We’re already removing sugary sodas and junk food from schools, and we’re doing it to help kids be healthier. Surely the same rationale applies to the rest of society.

I’m not saying we close down all McDonald’s and Burger King outlets. I’m saying we significantly limit advertising and sponsorship by companies selling, as Goldstein put it, high-fat, high-salt, high-sugar products.

This has worked for tobacco. It’s worked (on a largely volunteer basis) for alcohol. It can work for junk food.

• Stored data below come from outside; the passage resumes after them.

-- pv_equiv track=rewrite | github.com/savyaacadecraft/EmailVerification | Pending/pending.py | has_only_one_max_value
-- ===== SOURCE A (Python) =====
-- def has_only_one_max_value(d):
--
--     if not d:
--         return False
--
--     max_value = max(d.values())
--     if max_value < 1:
--         return False
--
--     count_max_value = sum(1 for value in d.values() if value == max_value)
--     return count_max_value == 1
-- ===== SOURCE B (Python) =====
-- def has_only_one_max_value(d):
--     if not d:
--         return False
--     vals = sorted(d.values())
--     top = vals[-1]
--     if top < 1:
--         return False
--     return len(vals) == 1 or vals[-2] < top
-- ===== Notes on version B (the rewrite author's own statement) =====
-- stated objective: alternative
-- what changed: B sorts the values once and decides uniqueness of the maximum by comparing the top two sorted values, instead of A's max() scan followed by a second counting scan.
import Mathlib
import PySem

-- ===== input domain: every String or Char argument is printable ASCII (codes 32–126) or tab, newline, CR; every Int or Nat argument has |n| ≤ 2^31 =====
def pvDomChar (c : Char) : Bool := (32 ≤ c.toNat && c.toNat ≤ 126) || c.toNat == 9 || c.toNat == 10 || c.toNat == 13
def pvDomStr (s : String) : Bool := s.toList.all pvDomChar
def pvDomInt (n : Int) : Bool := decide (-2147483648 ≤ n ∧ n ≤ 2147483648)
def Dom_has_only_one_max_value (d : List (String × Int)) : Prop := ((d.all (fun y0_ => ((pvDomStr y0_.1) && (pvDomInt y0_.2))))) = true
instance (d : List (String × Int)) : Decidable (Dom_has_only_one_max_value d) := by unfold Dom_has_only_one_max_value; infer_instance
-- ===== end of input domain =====

-- B sorts the values once and decides uniqueness of the maximum from the top two
-- sorted values, instead of A's max() scan followed by a counting rescan (objective: alternative).


-- ===== PORT A =====
def has_only_one_max_value (d : List (String × Int)) : Bool :=
  if d = [] then false
  else
    match PySem.List.max? (d.map Prod.snd) (fun v => v) with
    | none => false   -- unreachable: d ≠ [] so values are nonempty
    | some max_value =>
      if max_value < 1 then false
      else
        -- sum(1 for value in d.values() if value == max_value)
        let count_max_value : Int :=
          (d.map Prod.snd).foldl (fun acc value => if value == max_value then acc + 1 else acc) 0
        decide (count_max_value = 1)

-- ===== PORT B =====
def has_only_one_max_value_alt (d : List (String × Int)) : Bool :=
  if d = [] then false
  else
    let vals := PySem.List.sorted (d.map Prod.snd) (fun v => v) false
    match PySem.List.pyGet? vals (-1) with
    | none => false   -- unreachable: vals nonempty
    | some top =>
      if top < 1 then false
      else
        decide (vals.length = 1) ||
          match PySem.List.pyGet? vals (-2) with
          | none => false   -- unreachable when length ≥ 2
          | some second => decide (second < top)

-- ===== PRECONDITION & SPEC =====
def Spec_has_only_one_max_value (d : List (String × Int)) (out : Bool) : Prop := out = has_only_one_max_value_alt d
instance (d : List (String × Int)) (out : Bool) : Decidable (Spec_has_only_one_max_value d out) := by unfold Spec_has_only_one_max_value; infer_instance

-- ===== CLAIM (what is proved, stated in full; the proofs are below) =====
def Claim_equal_has_only_one_max_value : Prop := ∀ (d : List (String × Int)), Dom_has_only_one_max_value d → Spec_has_only_one_max_value d (has_only_one_max_value d)

-- ===== LEMMAS AND PROOFS =====

lemma core_eq (l : List Int) (hl : l ≠ []) :
    (match PySem.List.max? l (fun v => v) with
     | none => false
     | some max_value =>
       if max_value < 1 then false
       else decide ((l.foldl (fun acc value => if value == max_value then acc + 1 else acc) (0 : Int)) = 1)) =
    (let vals := PySem.List.sorted l (fun v => v) false
     match PySem.List.pyGet? vals (-1) with
     | none => false
     | some top =>
       if top < 1 then false
       else
         decide (vals.length = 1) ||
           match PySem.List.pyGet? vals (-2) with
           | none => false
           | some second => decide (second < top)) := by
  obtain ⟨M, hM⟩ : ∃ M, PySem.List.max? l (fun v => v) = some M := by
    obtain ⟨x, t, rfl⟩ := List.exists_cons_of_ne_nil hl
    exact ⟨t.foldl max x, PySem.List.max?_id_cons ..⟩
  have hperm := PySem.List.sorted_perm l (fun v => v) false
  have hpw := PySem.List.sorted_pairwise l (fun v => v)
  have hsne : PySem.List.sorted l (fun v => v) false ≠ [] :=
    fun h => hl ((h ▸ hperm).symm.eq_nil)
  obtain ⟨s', m, hseq⟩ : ∃ s' m, PySem.List.sorted l (fun v => v) false = s' ++ [m] := by
    rcases List.eq_nil_or_concat (PySem.List.sorted l (fun v => v) false) with h | ⟨s', m, h⟩
    · exact absurd h hsne
    · exact ⟨s', m, by simpa [List.concat_eq_append] using h⟩
  rw [hseq] at hperm hpw
  rw [hseq]
  have hle : ∀ x ∈ s', x ≤ m := by
    intro x hx
    have := (List.pairwise_append.mp hpw).2.2 x hx m (List.mem_singleton_self m)
    simpa using this
  have hMmax := PySem.List.max?_isMax hM
  have hMmem := PySem.List.max?_mem hM
  have hmM : m ≤ M := hMmax m (hperm.mem_iff.mp (by simp))
  have hMm : M = m := by
    have : M ∈ s' ++ [m] := hperm.mem_iff.mpr hMmem
    rcases List.mem_append.mp this with h | h
    · exact le_antisymm (hle M h) hmM
    · simpa using h
  subst hMm
  rw [hM]
  simp only [PySem.List.pyGet?_neg_one_append_singleton]
  by_cases hlt : M < 1
  · simp [hlt]
  · simp only [if_neg hlt]
    rw [PySem.List.foldl_beq_add_one]
    have hcnt : l.count M = s'.count M + 1 := by
      rw [← hperm.count_eq]; simp
    by_cases hs' : s' = []
    · subst hs'
      simp at hcnt
      simp [hcnt]
    · -- length ≠ 1 on the right; the (-2) lookup yields the last element of s'
      have hlen1 : (s' ++ [M]).length ≠ 1 := by
        simp only [List.length_append, List.length_singleton]
        have := List.length_pos_of_ne_nil hs'
        omega
      have hpos : 0 < s'.length := List.length_pos_of_ne_nil hs'
      have hget : PySem.List.pyGet? (s' ++ [M]) (-2) = some s'[s'.length - 1] := by
        rw [PySem.List.pyGet?_neg_ofNat (s' ++ [M]) 2 (by omega)
          (by simp only [List.length_append, List.length_singleton]; omega)]
        have h1 : (s' ++ [M]).length - 2 = s'.length - 1 := by
          simp only [List.length_append, List.length_singleton]; omega
        rw [h1, List.getElem?_append_left (by omega)]
        exact List.getElem?_eq_getElem (by omega)
      rw [hget]
      simp only [decide_eq_false hlen1, Bool.false_or]
      -- M unique in l ↔ last of s' < M
      have hiff : (0 + (l.count M : Int) = 1) ↔ s'[s'.length - 1] < M := by
        rw [hcnt]
        push_cast
        constructor
        · intro h
          have hz : s'.count M = 0 := by omega
          have hnm : M ∉ s' := by
            intro hmem
            exact absurd hz (by simpa [List.count_eq_zero] using hmem)
          have hmem : s'[s'.length - 1] ∈ s' := List.getElem_mem (by omega)
          exact lt_of_le_of_ne (hle _ hmem) (fun he => hnm (he ▸ hmem))
        · intro h
          have hnm : M ∉ s' := by
            intro hmem
            obtain ⟨i, hi, hMi⟩ := List.mem_iff_getElem.mp hmem
            rcases eq_or_lt_of_le (Nat.le_sub_one_of_lt hi) with he | hlt2
            · have : s'[s'.length - 1] = M := by
                subst he; exact hMi
              rw [this] at h
              exact absurd h (lt_irrefl M)
            · have := (List.pairwise_iff_getElem.mp (List.pairwise_append.mp hpw).1)
                i (s'.length - 1) hi (by omega) hlt2
              rw [hMi] at this
              exact absurd (lt_of_le_of_lt this h) (lt_irrefl _)
          have : s'.count M = 0 := List.count_eq_zero.mpr hnm
          omega
      simp only [decide_eq_decide]
      exact hiff

-- ===== VERDICT (by name: the statement is the Claim_ definition above) =====
theorem has_only_one_max_value_spec : Claim_equal_has_only_one_max_value := by
  unfold Claim_equal_has_only_one_max_value Spec_has_only_one_max_value
  intro d _
  unfold has_only_one_max_value has_only_one_max_value_alt
  by_cases hd : d = []
  · simp [hd]
  · have hl : d.map Prod.snd ≠ [] := by simpa using hd
    simp only [if_neg hd]
    exact core_eq (d.map Prod.snd) hl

Yancey said a good place to start would be government buildings — eliminate all bad-for-you foods and beverages. Instead, make healthful alternatives available. Gradually, if the political will can be found, expand the junk food ban to all workplaces, just as smoking bans spread from the public to the private sector.

Meanwhile, we need to step up wellness efforts to get people to make healthier choices and exercise more. These programs should be funded by levies on the foods that contribute most to obesity, and the obvious place to start is soda.

The beverage industry fiercely opposes such ideas. The chief financial officer of Coca-Cola Co., Gary Fayard, said at an industry conference this month that soda makers need to band together to fight any new taxes on their products.

Researchers at Harvard University say soft drinks are a “major driver” of obesity in the United States, and that raising the price of a can of soda by about a third could cut consumption by as much as 26%.

Tax money could also be put to better use.

“Because we subsidize corn, it ends up as high-fructose corn syrup,” Yancey said. “Why not subsidize healthy foods instead?”

I asked her what she thinks the obesity rate will be 30 years from now.

“I think it will be even higher,” Yancey replied. “Adults will be fatter.”

But if we act now, she said, future generations of kids won’t be exposed to all the cues and temptations that contribute to runaway waistlines.

“Hopefully they’ll be less fat,” Yancey said. “That’s where we’ll turn the tide.”